スタートアップ界は、若い創業者のストーリーを好む。大学の寮の部屋にいたマーク・ザッカーバーグや、ガレージにいたスティーブ・ジョブズなどだ。こうした神話は、若いうちに始めなければチャンスを完全に逃してしまうと思い込ませる。しかし、カーネル・サンダースがKFCのフランチャイズ展開を始めたのは65歳のときだった。レイ・クロックがマクドナルドを拡大したのは52歳、サム・ウォルトンが最初のウォルマートを開いたのは44歳、アリアナ・ハフィントンがハフポスト(The Huffington Post)を立ち上げたのは55歳のときだ。若さへの執着は、何が本当に有効かを何十年もかけて学んだ後に富を築いた創業者たちを無視している。
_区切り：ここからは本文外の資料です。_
-- pv_equiv track=rewrite | github.com/jk-jung/problem-solving | codewars/6kyu/6_Infected Zeroes.py | infected_zeroes
-- ===== SOURCE A (Python) =====
-- def infected_zeroes(v):
--     n = len(v)
--     r = [1 << 30 for _ in range(n)]
--     pos = -1
--     for i in range(n):
--         if v[i] == 0:
--             pos = i
--             r[i] = 0
--         if v[i] and pos != -1: r[i] = min(r[i], i - pos)
--     pos = -1
--     for i in range(n - 1, -1, -1):
--         if v[i] == 0: pos = i
--         if v[i] and pos != -1: r[i] = min(r[i], pos - i)
--     return max(r)
-- ===== SOURCE B (Python) =====
-- def infected_zeroes(v):
--     n = len(v)
--     zeros = [j for j, x in enumerate(v) if x == 0]
--     if not zeros:
--         return 1 << 30  # no zero anywhere: the sentinel distance
--     gaps = [(b - a) // 2 for a, b in zip(zeros, zeros[1:])]
--     # reported distances are capped at the 1 << 30 sentinel, as in the no-zero case
--     return min(max([zeros[0], (n - 1) - zeros[-1]] + gaps), 1 << 30)
-- ===== Notes on version B (the rewrite author's own statement) =====
-- stated objective: alternative
-- what changed: Replaces the two index-relaxation passes over a mutable distance array by a single comprehension collecting the zero positions, from which the answer is the maximum of the prefix length, the suffix length and the half-gaps between consecutive zeros (capped at A's 1<<30 sentinel, which A applies to every reported distance).
import Mathlib
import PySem

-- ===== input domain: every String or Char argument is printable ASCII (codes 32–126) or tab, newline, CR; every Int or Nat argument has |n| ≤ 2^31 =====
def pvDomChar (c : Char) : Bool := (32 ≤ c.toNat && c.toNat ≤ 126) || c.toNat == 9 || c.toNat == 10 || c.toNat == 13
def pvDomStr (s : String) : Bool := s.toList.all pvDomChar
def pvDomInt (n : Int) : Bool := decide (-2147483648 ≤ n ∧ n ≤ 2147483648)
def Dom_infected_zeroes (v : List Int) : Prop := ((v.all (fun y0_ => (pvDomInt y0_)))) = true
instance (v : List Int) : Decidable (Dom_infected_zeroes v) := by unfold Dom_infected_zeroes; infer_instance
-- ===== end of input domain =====

-- B replaces A's two relaxation passes over a mutable distance array by a zero-position list and a gap maximum over it; same return value on every non-empty list.


-- ===== PORT A =====
-- forward-pass step: 'if v[i]==0: pos=i; r[i]=0' then 'if v[i] and pos != -1: r[i]=min(r[i], i-pos)'
def izStepF (v : List Int) (st : List Int × Int) (i : Int) : List Int × Int :=
  let r := st.1
  let pos := st.2
  let rp := if PySem.List.pyGetD v i 0 = 0 then (PySem.List.pySetD r i 0, i) else (r, pos)
  let r := rp.1
  let pos := rp.2
  let r := if PySem.List.pyGetD v i 0 ≠ 0 ∧ pos ≠ -1 then
             PySem.List.pySetD r i (min (PySem.List.pyGetD r i 0) (i - pos)) else r
  (r, pos)

-- backward-pass step: 'if v[i]==0: pos=i' then 'if v[i] and pos != -1: r[i]=min(r[i], pos-i)'
def izStepB (v : List Int) (st : List Int × Int) (i : Int) : List Int × Int :=
  let r := st.1
  let pos := if PySem.List.pyGetD v i 0 = 0 then i else st.2
  let r := if PySem.List.pyGetD v i 0 ≠ 0 ∧ pos ≠ -1 then
             PySem.List.pySetD r i (min (PySem.List.pyGetD r i 0) (pos - i)) else r
  (r, pos)

def infected_zeroes (v : List Int) : Int :=
  let n : Int := (v.length : Int)
  let r : List Int := (PySem.List.pyRange 0 n 1).map (fun _ => ((1 <<< 30 : Int)))
  let st1 := (PySem.List.pyRange 0 n 1).foldl (izStepF v) (r, -1)
  let st2 := (PySem.List.pyRange (n - 1) (-1) (-1)).foldl (izStepB v) (st1.1, -1)
  -- max(r) raises ValueError on the empty list; Pre_ excludes it, the 0 default is unreachable
  match PySem.List.max? st2.1 (fun y => y) with
  | some m => m
  | none => 0

-- ===== PORT B =====
def infected_zeroes_alt (v : List Int) : Int :=
  let n : Int := (v.length : Int)
  let zeros : List Int := ((PySem.List.enumerate v).filter (fun p => p.2 == 0)).map (fun p => p.1)
  if zeros = [] then (1 <<< 30 : Int)
  else
    let gaps : List Int :=
      (zeros.zip (PySem.List.slice zeros (some 1) none)).map
        (fun ab => PySem.Int.floordiv (ab.2 - ab.1) 2)
    let cands : List Int := PySem.List.pyGetD zeros 0 0 :: ((n - 1) - PySem.List.pyGetD zeros (-1) 0) :: gaps
    -- max of the nonempty candidate list; the 0 default is unreachable
    min (match PySem.List.max? cands (fun y => y) with | some m => m | none => 0) (1 <<< 30)

-- ===== PRECONDITION & SPEC =====
-- Pre_ excludes exactly the empty list, on which A's 'max(r)' raises ValueError.
def Pre_infected_zeroes (v : List Int) : Prop := v ≠ []
instance (v : List Int) : Decidable (Pre_infected_zeroes v) := by unfold Pre_infected_zeroes; infer_instance
def pvWitness_infected_zeroes : List Int := [3, 0, 5]

def Spec_infected_zeroes (v : List Int) (out : Int) : Prop := out = infected_zeroes_alt v
instance (v : List Int) (out : Int) : Decidable (Spec_infected_zeroes v out) := by unfold Spec_infected_zeroes; infer_instance

-- ===== CLAIM (what is proved, stated in full; the proofs are below) =====
def Claim_equal_infected_zeroes : Prop := ∀ (v : List Int), Dom_infected_zeroes v → Pre_infected_zeroes v → Spec_infected_zeroes v (infected_zeroes v)

-- ===== LEMMAS AND PROOFS =====

-- the sentinel as a numeral
theorem izC_eq : (1 <<< 30 : Int) = 1073741824 := by decide

-- index of the last zero among v[0..m-1], -1 if none (what 'pos' holds in A's forward pass)
def izLZ (v : List Int) : Nat → Int
  | 0 => -1
  | m+1 => if v.getD m 0 = 0 then (m : Int) else izLZ v m

-- index of the first zero among v[m..], -1 if none (what 'pos' holds in A's backward pass)
def izNZ (v : List Int) (m : Nat) : Int :=
  if h : m < v.length then (if v.getD m 0 = 0 then (m : Int) else izNZ v (m+1)) else -1
termination_by v.length - m

-- value of r[i] after the forward pass
def izFwd (v : List Int) (i : Nat) : Int :=
  if izLZ v (i+1) = -1 then (1 <<< 30) else min (1 <<< 30) ((i : Int) - izLZ v (i+1))

-- value of r[i] after both passes
def izB (v : List Int) (i : Nat) : Int :=
  if izNZ v i = -1 then izFwd v i else min (izFwd v i) (izNZ v i - (i : Int))

-- uncapped distance of i to the nearest zero (meaningful when a zero exists)
def izD (v : List Int) (i : Nat) : Int :=
  if izLZ v (i+1) = -1 then izNZ v i - (i : Int)
  else if izNZ v i = -1 then (i : Int) - izLZ v (i+1)
  else min ((i : Int) - izLZ v (i+1)) (izNZ v i - (i : Int))

-- the r array after processing the first m indices of the forward pass
def izArrF (v : List Int) (m : Nat) : List Int :=
  (List.range v.length).map (fun i => if i < m then izFwd v i else (1 <<< 30))

-- the r array once the backward pass has processed all indices ≥ m
def izArrB (v : List Int) (m : Nat) : List Int :=
  (List.range v.length).map (fun i => if m ≤ i then izB v i else izFwd v i)

-- B's zero-position list
def izZ (v : List Int) : List Int :=
  ((PySem.List.enumerate v).filter (fun p => p.2 == 0)).map (fun p => p.1)

theorem izLZ_cases (v : List Int) (m : Nat) :
    izLZ v m = -1 ∨ ∃ p : Nat, izLZ v m = (p : Int) ∧ p < m ∧ v.getD p 0 = 0 := by
  induction m with
  | zero => exact Or.inl rfl
  | succ m ih =>
    by_cases hz : v.getD m 0 = 0
    · exact Or.inr ⟨m, by simp only [izLZ]; rw [if_pos hz], Nat.lt_succ_self m, hz⟩
    · rcases ih with h | ⟨p, hp, hpm, hpz⟩
      · exact Or.inl (by simp only [izLZ]; rw [if_neg hz]; exact h)
      · exact Or.inr ⟨p, by simp only [izLZ]; rw [if_neg hz]; exact hp, by omega, hpz⟩

theorem izLZ_ge (v : List Int) {m j : Nat} (hj : j < m) (hz : v.getD j 0 = 0) :
    (j : Int) ≤ izLZ v m := by
  induction m with
  | zero => omega
  | succ m ih =>
    by_cases hm : v.getD m 0 = 0
    · simp only [izLZ]
      rw [if_pos hm]
      omega
    · have hjm : j < m := by
        rcases Nat.lt_succ_iff_lt_or_eq.mp hj with h | h
        · exact h
        · exact absurd (h ▸ hz) hm
      simp only [izLZ]
      rw [if_neg hm]
      exact ih hjm

theorem izNZ_cases (v : List Int) (m : Nat) :
    izNZ v m = -1 ∨ ∃ q : Nat, izNZ v m = (q : Int) ∧ m ≤ q ∧ q < v.length ∧ v.getD q 0 = 0 := by
  rw [izNZ]
  split
  · rename_i hlt
    split
    · rename_i hz
      exact Or.inr ⟨m, rfl, le_refl m, hlt, hz⟩
    · rcases izNZ_cases v (m+1) with h | ⟨q, hq, hmq, hql, hqz⟩
      · exact Or.inl h
      · exact Or.inr ⟨q, hq, by omega, hql, hqz⟩
  · exact Or.inl rfl
termination_by v.length - m

theorem izNZ_le (v : List Int) {m j : Nat} (hmj : m ≤ j) (hj : j < v.length)
    (hz : v.getD j 0 = 0) : izNZ v m ≠ -1 ∧ izNZ v m ≤ (j : Int) := by
  rw [izNZ]
  have hlt : m < v.length := by omega
  rw [dif_pos hlt]
  split
  · constructor
    · omega
    · omega
  · rename_i hm
    have hmj' : m + 1 ≤ j := by
      rcases Nat.eq_or_lt_of_le hmj with h | h
      · exact absurd (h ▸ hz) hm
      · omega
    exact izNZ_le v hmj' hj hz
termination_by v.length - m

theorem izNZ_len (v : List Int) : izNZ v v.length = -1 := by
  rw [izNZ]
  simp

theorem mem_izZ (v : List Int) (z : Int) :
    z ∈ izZ v ↔ ∃ k : Nat, k < v.length ∧ z = (k : Int) ∧ v.getD k 0 = 0 := by
  simp only [izZ, List.mem_map, List.mem_filter, PySem.List.mem_enumerate_iff]
  constructor
  · rintro ⟨⟨z1, x⟩, ⟨⟨k, hk, heq⟩, hx⟩, rfl⟩
    obtain ⟨h1, h2⟩ := Prod.mk.injEq .. ▸ heq
    refine ⟨k, hk, by simpa using h1, ?_⟩
    have : x = 0 := by simpa using hx
    rw [List.getD_eq_getElem v 0 hk, ← h2, this]
  · rintro ⟨k, hk, rfl, hz⟩
    refine ⟨((k : Int), v[k]), ⟨⟨k, hk, by simp⟩, ?_⟩, rfl⟩
    rw [List.getD_eq_getElem v 0 hk] at hz
    simpa using hz

theorem izZ_pairwise (v : List Int) : (izZ v).Pairwise (· < ·) := by
  have h1 := PySem.List.pairwise_lt_enumerate (xs := v) (s := 0)
  have h2 := h1.filter (fun p => p.2 == 0)
  exact List.pairwise_map.mpr h2

-- in a strictly increasing list every element is at most the last one
theorem pairwise_le_getLast {l : List Int} (hp : l.Pairwise (· < ·)) (h : l ≠ [])
    {x : Int} (hx : x ∈ l) : x ≤ l.getLast h := by
  induction l with
  | nil => exact absurd rfl h
  | cons a t ih =>
    rcases List.pairwise_cons.mp hp with ⟨ha, hp'⟩
    cases t with
    | nil => simp_all
    | cons b t' =>
      rw [List.getLast_cons (by simp)]
      rcases List.mem_cons.mp hx with rfl | hx'
      · exact le_of_lt (ha _ (List.getLast_mem _))
      · exact ih hp' (by simp) hx' 

-- two members of a strictly increasing list with nothing strictly between are adjacent
theorem pairwise_adj {l : List Int} (hp : l.Pairwise (· < ·)) {p q : Int}
    (hpm : p ∈ l) (hqm : q ∈ l) (hpq : p < q)
    (hno : ∀ z ∈ l, ¬(p < z ∧ z < q)) : (p, q) ∈ l.zip l.tail := by
  induction l with
  | nil => exact absurd hpm (by simp)
  | cons a t ih =>
    rcases List.pairwise_cons.mp hp with ⟨ha, hp'⟩
    cases t with
    | nil =>
      have : p = a := by simpa using hpm
      have : q = a := by simpa using hqm
      omega
    | cons b t' =>
      rcases List.mem_cons.mp hpm with rfl | hpm'
      · -- p = a; show q = b
        have hqt : q ∈ b :: t' := by
          rcases List.mem_cons.mp hqm with rfl | h
          · omega
          · exact h
        have hab : p < b := ha _ (by simp)
        have hbq : ¬(p < b ∧ b < q) := hno b (by simp)
        have hq : q = b := by
          rcases List.mem_cons.mp hqt with rfl | h
          · rfl
          · have := (List.pairwise_cons.mp hp').1 _ h
            omega
        subst hq
        simp [List.zip_cons_cons]
      · have hqt : q ∈ b :: t' := by
          rcases List.mem_cons.mp hqm with rfl | h
          · have := ha _ hpm'
            omega
          · exact h
        have := ih hp' hpm' hqt (fun z hz => hno z (List.mem_cons_of_mem _ hz))
        simp only [List.tail_cons] at this ⊢
        cases t' with
        | nil => simp_all
        | cons c t'' => exact List.mem_cons_of_mem _ this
皮肉な現実がある。20代や30代のときは経験不足だと言われ、40代になるとチャンスを逃したと言われる。チャンスの窓が開いている瞬間などないように思える。私は22歳で最初のビジネスを始め、32歳で売却した。その後、苦労して得た教訓を次に立ち上げた会社に活かした。それによって成長は加速し、過ちは減った。経験は何十年もかけて積み重なるものであり、ごまかすことはできない。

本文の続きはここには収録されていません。